A lack of proper waste management strategies and the uncontrolled combustion of medical plastic waste has accelerated the release of greenhouse gases (GHGs) and other potentially dangerous compounds, such as dioxins, PCBs, furans, and heavy metals, creating significant environmental concerns. The COVID-19 pandemic has placed this issue on the front line of environmental research through the increase in single-use plastics. In addition to increasing the use of Personal Protective Equipment (PPEs), there was in an increase in the plastic packaging of foods and groceries intended for home delivery during the lockdown and home quarantine periods [68].
The integration of waste management in disaster management planning will result in inclusive response measures and guidelines for operating better in the dynamics of a future pandemic, prioritizing the formulation and implementation of homogenous plastics, eco-friendly bio-plastics, and circular technologies while phasing out single-use plastic through taxation. To safely manage biomedical wastes, an automated system of waste storage, collection, treatment, and disposal should be developed using advanced technologies and the Internet of Things [30].
The US Occupational Safety and Health Administration (OSHA) has established predefined safety guidelines for personnel involved in health waste management, recognizing it as an essential service and requiring employees to take appropriate precautions [70]. The European Commission has formulated a document that emphasizes the importance of continuing adequate MSW management services, including separate collection and recycling in accordance with EU law, further specifying the need for proper sorting for the separation of recyclables and biodegradables [71]. However, there is greater concern regarding the handling of medical waste and waste generated in infected homes in less-developed countries, such as India and Malaysia, where little attention is paid to the management of MSW [13].

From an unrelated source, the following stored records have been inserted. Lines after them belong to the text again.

-- pv_equiv track=rewrite | github.com/aadvertru/AI_monitor | libs/analysis/mention_extraction.py | _normalized_with_index_map
-- ===== SOURCE A (Python) =====
-- def _normalized_with_index_map(sentence: str) -> tuple[str, list[int]]:
--     normalized_chars: list[str] = []
--     index_map: list[int] = []
--     for index, char in enumerate(sentence):
--         if char.isalnum():
--             normalized_chars.append(char)
--             index_map.append(index)
--     return "".join(normalized_chars), index_map
-- ===== SOURCE B (Python) =====
-- def _normalized_with_index_map(sentence: str) -> tuple[str, list[int]]:
--     n = len(sentence)
--     parts: list[str] = []
--     index_map: list[int] = []
--     i = 0
--     while i < n:
--         if not sentence[i].isalnum():
--             i += 1
--             continue
--         j = i + 1
--         while j < n and sentence[j].isalnum():
--             j += 1
--         parts.append(sentence[i:j])
--         index_map.extend(range(i, j))
--         i = j
--     return "".join(parts), index_map
-- ===== Notes on version B (the rewrite author's own statement) =====
-- stated objective: alternative
-- what changed: Replaces A's char-by-char fused loop by a two-pointer run scanner: an outer while skips non-alnum chars, an inner while finds the end of each maximal alphanumeric run, and whole runs are emitted at once as a slice plus a range of indices.
import Mathlib
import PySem

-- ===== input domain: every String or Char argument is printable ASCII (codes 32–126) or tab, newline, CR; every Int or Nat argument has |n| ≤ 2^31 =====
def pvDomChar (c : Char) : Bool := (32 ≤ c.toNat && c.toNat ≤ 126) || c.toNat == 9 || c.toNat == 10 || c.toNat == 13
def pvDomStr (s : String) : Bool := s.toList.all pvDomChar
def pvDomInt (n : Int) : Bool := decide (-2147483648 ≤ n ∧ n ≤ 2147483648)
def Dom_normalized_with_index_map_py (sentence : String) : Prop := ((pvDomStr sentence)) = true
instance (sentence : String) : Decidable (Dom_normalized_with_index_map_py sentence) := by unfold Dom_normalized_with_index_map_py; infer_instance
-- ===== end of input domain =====

-- B replaces A's fused char-by-char loop by a two-pointer maximal-run scanner emitting slices (alternative, same cost); return value only, no mutation.

-- ===== PORT A =====
-- A: one loop over enumerate(sentence) appending to two accumulators.
def normalized_with_index_map_py (sentence : String) : String × List Int :=
  let res := (PySem.List.enumerate sentence.toList 0).foldl
    (fun (acc : List Char × List Int) ic =>
      if PySem.Chars.isalnum ic.2 then (acc.1 ++ [ic.2], acc.2 ++ [ic.1]) else acc)
    ([], [])
  (String.mk res.1, res.2)

-- ===== PORT B =====
-- B's inner while loop: advance j while sentence[j] is alphanumeric.
def pvScanRun (xs : List Char) (j : Nat) : Nat :=
  if h : j < xs.length then
    if PySem.Chars.isalnum xs[j] then pvScanRun xs (j + 1) else j
  else j
termination_by xs.length - j

-- needed by pvRunLoop's termination proof (the port cites it by name)
theorem pvScanRun_ge (xs : List Char) (j : Nat) : j ≤ pvScanRun xs j := by
  rw [pvScanRun]
  split
  next h =>
    split
    next => exact le_trans (Nat.le_succ j) (pvScanRun_ge xs (j + 1))
    next => exact le_refl j
  next => exact le_refl j
termination_by xs.length - j

-- B's outer while loop: skip a non-alnum char, or emit a whole run (slice + range of indices).
def pvRunLoop (xs : List Char) (i : Nat) (parts : List (List Char)) (idxs : List Int) :
    List (List Char) × List Int :=
  if h : i < xs.length then
    if PySem.Chars.isalnum xs[i] then
      let j := pvScanRun xs (i + 1)
      pvRunLoop xs j (parts ++ [PySem.List.slice xs (some (i : Int)) (some (j : Int))])
        (idxs ++ PySem.List.pyRange (i : Int) (j : Int) 1)
    else
      pvRunLoop xs (i + 1) parts idxs
  else (parts, idxs)
termination_by xs.length - i
decreasing_by
  · have := pvScanRun_ge xs (i + 1); omega
  · omega

def normalized_with_index_map_py_alt (sentence : String) : String × List Int :=
  let r := pvRunLoop sentence.toList 0 [] []
  (String.mk (PySem.Chars.join [] r.1), r.2)

-- ===== PRECONDITION & SPEC =====
def Spec_normalized_with_index_map_py (sentence : String) (out : String × List Int) : Prop := out = normalized_with_index_map_py_alt sentence
instance (sentence : String) (out : String × List Int) : Decidable (Spec_normalized_with_index_map_py sentence out) := by unfold Spec_normalized_with_index_map_py; infer_instance

-- ===== CLAIM (what is proved, stated in full; the proofs are below) =====
def Claim_equal_normalized_with_index_map_py : Prop := ∀ (sentence : String), Dom_normalized_with_index_map_py sentence → Spec_normalized_with_index_map_py sentence (normalized_with_index_map_py sentence)

-- ===== LEMMAS AND PROOFS =====

-- Common reference: the filtered chars and (start-offset) indices, structurally on the list.
def pvRef (xs : List Char) (k : Int) : List Char × List Int :=
  match xs with
  | [] => ([], [])
  | c :: t =>
    let r := pvRef t (k + 1)
    if PySem.Chars.isalnum c then (c :: r.1, k :: r.2) else r

-- ''.join with empty separator is flatten.
theorem pv_join_nil (ps : List (List Char)) : PySem.Chars.join [] ps = ps.flatten := by
  induction ps with
  | nil => rfl
  | cons a t ih =>
    cases t with
    | nil => simp [PySem.Chars.join, List.intercalate]
    | cons b u =>
      have h2 : PySem.Chars.join [] (a :: b :: u) = a ++ PySem.Chars.join [] (b :: u) := by
        simp [PySem.Chars.join, List.intercalate]
      rw [h2, ih]; simp

-- A's fold with two append-accumulators equals the reference.
theorem pv_aFold_eq (xs : List Char) (k : Int) (cs : List Char) (is : List Int) :
    (PySem.List.enumerate xs k).foldl
        (fun (acc : List Char × List Int) ic =>
          if PySem.Chars.isalnum ic.2 then (acc.1 ++ [ic.2], acc.2 ++ [ic.1]) else acc)
        (cs, is)
      = (cs ++ (pvRef xs k).1, is ++ (pvRef xs k).2) := by
  induction xs generalizing k cs is with
  | nil => simp [pvRef, PySem.List.enumerate_nil]
  | cons c t ih =>
    by_cases h : PySem.Chars.isalnum c
    · simp [PySem.List.enumerate_cons, pvRef, h, ih]
    · simp [PySem.List.enumerate_cons, pvRef, h, ih]

-- One maximal run: the reference from i splits as slice[i:scan) ++ reference from scan.
theorem pv_refRun (xs : List Char) (i : Nat) :
    pvRef (xs.drop i) (i : Int)
      = (PySem.List.slice xs (some (i : Int)) (some ((pvScanRun xs i : Nat) : Int))
           ++ (pvRef (xs.drop (pvScanRun xs i)) ((pvScanRun xs i : Nat) : Int)).1,
         PySem.List.pyRange (i : Int) ((pvScanRun xs i : Nat) : Int) 1
           ++ (pvRef (xs.drop (pvScanRun xs i)) ((pvScanRun xs i : Nat) : Int)).2) := by
  rw [pvScanRun]
  split
  next h =>
    split
    next ha =>
      have hge : i + 1 ≤ pvScanRun xs (i + 1) := pvScanRun_ge xs (i + 1)
      have hdrop : xs.drop i = xs[i] :: xs.drop (i + 1) := List.drop_eq_getElem_cons h
      have ih := pv_refRun xs (i + 1)
      set s := pvScanRun xs (i + 1) with hs
      have hslice : PySem.List.slice xs (some (i : Int)) (some ((s : Nat) : Int))
          = xs[i] :: PySem.List.slice xs (some ((i + 1 : Nat) : Int)) (some ((s : Nat) : Int)) := by
        rw [PySem.List.slice_natCast, PySem.List.slice_natCast, hdrop]
        have : s - i = (s - (i + 1)) + 1 := by omega
        rw [this, List.take_succ_cons]
      have hrange : PySem.List.pyRange (i : Int) ((s : Nat) : Int) 1
          = (i : Int) :: PySem.List.pyRange ((i + 1 : Nat) : Int) ((s : Nat) : Int) 1 := by
        rw [PySem.List.pyRange_one_cons (by exact_mod_cast Nat.lt_of_succ_le hge)]
        norm_num
      rw [hdrop]
      simp only [pvRef, ha, if_true]
      push_cast at ih hslice hrange ⊢
      rw [ih, hslice, hrange]
      simp
    next ha =>
      simp [PySem.List.slice_natCast, PySem.List.pyRange_one_eq_nil (le_refl (i : Int))]
  next h =>
    simp [PySem.List.slice_natCast, PySem.List.pyRange_one_eq_nil (le_refl (i : Int))]
termination_by xs.length - i
decreasing_by omega

-- B's outer loop, characterised by the reference (flattening the collected parts).
theorem pv_runLoop_eq (xs : List Char) (i : Nat) (parts : List (List Char)) (idxs : List Int) :
    (pvRunLoop xs i parts idxs).1.flatten = parts.flatten ++ (pvRef (xs.drop i) (i : Int)).1
    ∧ (pvRunLoop xs i parts idxs).2 = idxs ++ (pvRef (xs.drop i) (i : Int)).2 := by
  rw [pvRunLoop]
  split
  next h =>
    split
    next ha =>
      have hge : i + 1 ≤ pvScanRun xs (i + 1) := pvScanRun_ge xs (i + 1)
      have hscan : pvScanRun xs i = pvScanRun xs (i + 1) := by
        rw [pvScanRun]; simp [h, ha]
      have href := pv_refRun xs i
      rw [hscan] at href
      set j := pvScanRun xs (i + 1) with hj
      have ih := pv_runLoop_eq xs j
        (parts ++ [PySem.List.slice xs (some (i : Int)) (some ((j : Nat) : Int))])
        (idxs ++ PySem.List.pyRange (i : Int) ((j : Nat) : Int) 1)
      refine ⟨?_, ?_⟩
      · rw [ih.1, href]; simp
      · rw [ih.2, href]; simp
    next ha =>
      have hdrop : xs.drop i = xs[i] :: xs.drop (i + 1) := List.drop_eq_getElem_cons h
      have ih := pv_runLoop_eq xs (i + 1) parts idxs
      rw [hdrop]
      simp only [pvRef, ha]
      have hc : ((i : Int) + 1) = ((i + 1 : Nat) : Int) := by push_cast; ring
      rw [hc]
      exact ih
  next h =>
    have : xs.drop i = [] := List.drop_eq_nil_of_le (by omega)
    simp [this, pvRef]
termination_by xs.length - i
decreasing_by
  · have := pvScanRun_ge xs (i + 1); omega
  · omega

-- ===== VERDICT (by name: the statement is the Claim_ definition above) =====
theorem normalized_with_index_map_py_spec : Claim_equal_normalized_with_index_map_py := by
  intro s _
  unfold Spec_normalized_with_index_map_py normalized_with_index_map_py normalized_with_index_map_py_alt
  have hA := pv_aFold_eq s.toList 0 [] []
  have hB := pv_runLoop_eq s.toList 0 [] []
  simp only [List.drop_zero, List.flatten_nil, List.nil_append, Nat.cast_zero] at hA hB
  rw [hA]
  refine Prod.ext ?_ ?_
  · show String.mk (pvRef s.toList 0).1 = String.mk (PySem.Chars.join [] (pvRunLoop s.toList 0 [] []).1)
    rw [pv_join_nil, hB.1]
  · exact hB.2.symm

In Spain, the regulations currently allow infectious waste to be co-incinerated with other waste for use in cement factories. Norway has temporarily authorized landfills for the final disposal of infectious waste, as well as the transport of waste to other disposal sites, due to the increase in the generation of this type of waste [72].
In Brazil, the Brazilian Association of Sanitary Engineering (ABES—a local acronym) has prepared a document advising contaminated patients who are in home isolation to pack their generated waste in double bags up to 2/3 full, tightly close them, and leave them out for conventional collection. Regarding recyclable waste, this is to be stored at home during quarantine for an undefined period, paralyzing the activities of many recycling associations [73].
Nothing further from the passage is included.